**Problem**
Produce word for word the lines of the data below running from the one that has "-- what changed: Replaced" to the one that has "-- ===== PORT B", inclusive, and no others.

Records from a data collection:
-- pv_equiv track=rewrite | github.com/kaizen-business-support/optimuscredit | modules/utils/ratios_validator.py | get_ratio_category
-- ===== SOURCE A (Python) =====
-- def get_ratio_category(ratio_key: str) -> str:
--     """Retourne la catégorie d'un ratio"""
--
--     categories = {
--         'liquidite': ['ratio_liquidite_generale', 'ratio_liquidite_reduite', 'ratio_liquidite_immediate'],
--         'structure_financiere': ['ratio_autonomie_financiere', 'ratio_endettement', 'ratio_couverture_charges'],
--         'rentabilite': ['roe', 'roa', 'marge_nette', 'marge_brute', 'marge_exploitation'],
--         'activite': ['rotation_actif', 'rotation_stocks', 'delai_recouvrement'],
--         'gestion': ['productivite_personnel', 'charges_personnel_va', 'cafg_ca']
--     }
--
--     for category, ratios in categories.items():
--         if ratio_key in ratios:
--             return category
--
--     return 'autre'
-- ===== SOURCE B (Python) =====
-- # B: one flat inverted lookup table ratio->category, single dict.get with default; no per-category scanning loop.
-- _RATIO_TO_CATEGORY = {
--     'ratio_liquidite_generale': 'liquidite',
--     'ratio_liquidite_reduite': 'liquidite',
--     'ratio_liquidite_immediate': 'liquidite',
--     'ratio_autonomie_financiere': 'structure_financiere',
--     'ratio_endettement': 'structure_financiere',
--     'ratio_couverture_charges': 'structure_financiere',
--     'roe': 'rentabilite',
--     'roa': 'rentabilite',
--     'marge_nette': 'rentabilite',
--     'marge_brute': 'rentabilite',
--     'marge_exploitation': 'rentabilite',
--     'rotation_actif': 'activite',
--     'rotation_stocks': 'activite',
--     'delai_recouvrement': 'activite',
--     'productivite_personnel': 'gestion',
--     'charges_personnel_va': 'gestion',
--     'cafg_ca': 'gestion',
-- }
--
-- def get_ratio_category(ratio_key: str) -> str:
--     """Retourne la catégorie d'un ratio"""
--     return _RATIO_TO_CATEGORY.get(ratio_key, 'autre')
-- ===== Notes on version B (the rewrite author's own statement) =====
-- stated objective: idiomatic
-- what changed: Replaced the per-category loop with repeated list-membership scans by a flat inverted ratio->category dict built once at module level, so the body is a single dict.get with the same default fallback category.
import Mathlib
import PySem

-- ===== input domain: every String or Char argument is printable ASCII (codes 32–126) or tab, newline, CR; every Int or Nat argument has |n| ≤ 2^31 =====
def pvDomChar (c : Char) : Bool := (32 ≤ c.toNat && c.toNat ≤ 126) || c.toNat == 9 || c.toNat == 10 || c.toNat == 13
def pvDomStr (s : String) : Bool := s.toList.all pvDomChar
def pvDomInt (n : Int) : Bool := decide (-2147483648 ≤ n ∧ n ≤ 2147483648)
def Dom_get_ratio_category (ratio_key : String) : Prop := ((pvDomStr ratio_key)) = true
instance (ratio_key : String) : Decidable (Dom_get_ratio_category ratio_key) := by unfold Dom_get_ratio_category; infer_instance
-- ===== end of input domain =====

-- B replaces A's loop over category→list groups (with a membership scan per category) by one
-- flat inverted ratio→category dict and a single lookup with default 'autre' (objective: idiomatic).

-- ===== PORT A =====
-- the dict literal 'categories', in insertion order
def pvCategoriesA : PySem.Dict String (List String) := PySem.Dict.ofList
  [ ("liquidite", ["ratio_liquidite_generale", "ratio_liquidite_reduite", "ratio_liquidite_immediate"])
  , ("structure_financiere", ["ratio_autonomie_financiere", "ratio_endettement", "ratio_couverture_charges"])
  , ("rentabilite", ["roe", "roa", "marge_nette", "marge_brute", "marge_exploitation"])
  , ("activite", ["rotation_actif", "rotation_stocks", "delai_recouvrement"])
  , ("gestion", ["productivite_personnel", "charges_personnel_va", "cafg_ca"]) ]

-- the 'for category, ratios in categories.items(): if ratio_key in ratios: return category' loop
def pvLoopA (ratio_key : String) : List (String × List String) → String
  | [] => "autre"
  | (category, ratios) :: rest =>
      if ratios.contains ratio_key then category else pvLoopA ratio_key rest

def get_ratio_category (ratio_key : String) : String :=
  pvLoopA ratio_key pvCategoriesA.items

-- ===== PORT B =====
def pvRatioToCategory : PySem.Dict String String := PySem.Dict.ofList
  [ ("ratio_liquidite_generale", "liquidite")
  , ("ratio_liquidite_reduite", "liquidite")
  , ("ratio_liquidite_immediate", "liquidite")
  , ("ratio_autonomie_financiere", "structure_financiere")
  , ("ratio_endettement", "structure_financiere")
  , ("ratio_couverture_charges", "structure_financiere")
  , ("roe", "rentabilite")
  , ("roa", "rentabilite")
  , ("marge_nette", "rentabilite")
  , ("marge_brute", "rentabilite")
  , ("marge_exploitation", "rentabilite")
  , ("rotation_actif", "activite")
  , ("rotation_stocks", "activite")
  , ("delai_recouvrement", "activite")
  , ("productivite_personnel", "gestion")
  , ("charges_personnel_va", "gestion")
  , ("cafg_ca", "gestion") ]

def get_ratio_category_alt (ratio_key : String) : String :=
  pvRatioToCategory.getD ratio_key "autre"

-- ===== PRECONDITION & SPEC =====
def Spec_get_ratio_category (ratio_key : String) (out : String) : Prop := out = get_ratio_category_alt ratio_key
instance (ratio_key : String) (out : String) : Decidable (Spec_get_ratio_category ratio_key out) := by unfold Spec_get_ratio_category; infer_instance

-- ===== CLAIM (what is proved, stated in full; the proofs are below) =====
def Claim_equal_get_ratio_category : Prop := ∀ (ratio_key : String), Dom_get_ratio_category ratio_key → Spec_get_ratio_category ratio_key (get_ratio_category ratio_key)

-- ===== LEMMAS AND PROOFS =====
-- one group of the flattened table: find? over rs.map (r, c) picks c exactly when rs contains k
theorem pv_inner (k c : String) (rs : List String) (l : List (String × String)) :
    Option.map (fun x => x.2) (List.find? (fun p => p.1 == k) (rs.map (fun r => (r, c)) ++ l)) =
      if rs.contains k then some c
      else Option.map (fun x => x.2) (List.find? (fun p => p.1 == k) l) := by
  induction rs with
  | nil => simp
  | cons r rs ih =>
      simp only [List.map_cons, List.cons_append]
      by_cases h : r = k
      · rw [List.find?_cons_of_pos (h := by simp [h])]
        simp [h]
      · rw [List.find?_cons_of_neg (h := by simp [h])]
        rw [ih]
        simp [Ne.symm h]

-- A's loop over groups equals lookup in the flattened inverted table
theorem pv_loop_eq_find (k : String) (groups : List (String × List String)) :
    pvLoopA k groups =
      (Option.map (fun x => x.2)
        (List.find? (fun p => p.1 == k)
          (groups.flatMap (fun g => g.2.map (fun r => (r, g.1)))))).getD "autre" := by
  induction groups with
  | nil => simp [pvLoopA]
  | cons g rest ih =>
      obtain ⟨c, rs⟩ := g
      simp only [pvLoopA, List.flatMap_cons]
      rw [pv_inner]
      by_cases h : rs.contains k = true
      · rw [if_pos h, if_pos h]
        simp
      · rw [if_neg h, if_neg h]
        exact ih

-- the flat literal of B IS the flattening of A's grouped literal
theorem pv_items_eq :
    pvRatioToCategory.items =
      pvCategoriesA.items.flatMap (fun g => g.2.map (fun r => (r, g.1))) := by decide

theorem pv_eq (k : String) : get_ratio_category k = get_ratio_category_alt k := by
  simp only [get_ratio_category, get_ratio_category_alt, PySem.Dict.getD, PySem.Dict.get?,
    pv_items_eq]
  exact pv_loop_eq_find k pvCategoriesA.items

-- ===== VERDICT (by name: the statement is the Claim_ definition above) =====
theorem get_ratio_category_spec : Claim_equal_get_ratio_category := by
  intro k _
  exact pv_eq k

**Your response**
-- what changed: Replaced the per-category loop with repeated list-membership scans by a flat inverted ratio->category dict built once at module level, so the body is a single dict.get with the same default fallback category.
import Mathlib
import PySem

-- ===== input domain: every String or Char argument is printable ASCII (codes 32–126) or tab, newline, CR; every Int or Nat argument has |n| ≤ 2^31 =====
def pvDomChar (c : Char) : Bool := (32 ≤ c.toNat && c.toNat ≤ 126) || c.toNat == 9 || c.toNat == 10 || c.toNat == 13
def pvDomStr (s : String) : Bool := s.toList.all pvDomChar
def pvDomInt (n : Int) : Bool := decide (-2147483648 ≤ n ∧ n ≤ 2147483648)
def Dom_get_ratio_category (ratio_key : String) : Prop := ((pvDomStr ratio_key)) = true
instance (ratio_key : String) : Decidable (Dom_get_ratio_category ratio_key) := by unfold Dom_get_ratio_category; infer_instance
-- ===== end of input domain =====

-- B replaces A's loop over category→list groups (with a membership scan per category) by one
-- flat inverted ratio→category dict and a single lookup with default 'autre' (objective: idiomatic).

-- ===== PORT A =====
-- the dict literal 'categories', in insertion order
def pvCategoriesA : PySem.Dict String (List String) := PySem.Dict.ofList
  [ ("liquidite", ["ratio_liquidite_generale", "ratio_liquidite_reduite", "ratio_liquidite_immediate"])
  , ("structure_financiere", ["ratio_autonomie_financiere", "ratio_endettement", "ratio_couverture_charges"])
  , ("rentabilite", ["roe", "roa", "marge_nette", "marge_brute", "marge_exploitation"])
  , ("activite", ["rotation_actif", "rotation_stocks", "delai_recouvrement"])
  , ("gestion", ["productivite_personnel", "charges_personnel_va", "cafg_ca"]) ]

-- the 'for category, ratios in categories.items(): if ratio_key in ratios: return category' loop
def pvLoopA (ratio_key : String) : List (String × List String) → String
  | [] => "autre"
  | (category, ratios) :: rest =>
      if ratios.contains ratio_key then category else pvLoopA ratio_key rest

def get_ratio_category (ratio_key : String) : String :=
  pvLoopA ratio_key pvCategoriesA.items

-- ===== PORT B =====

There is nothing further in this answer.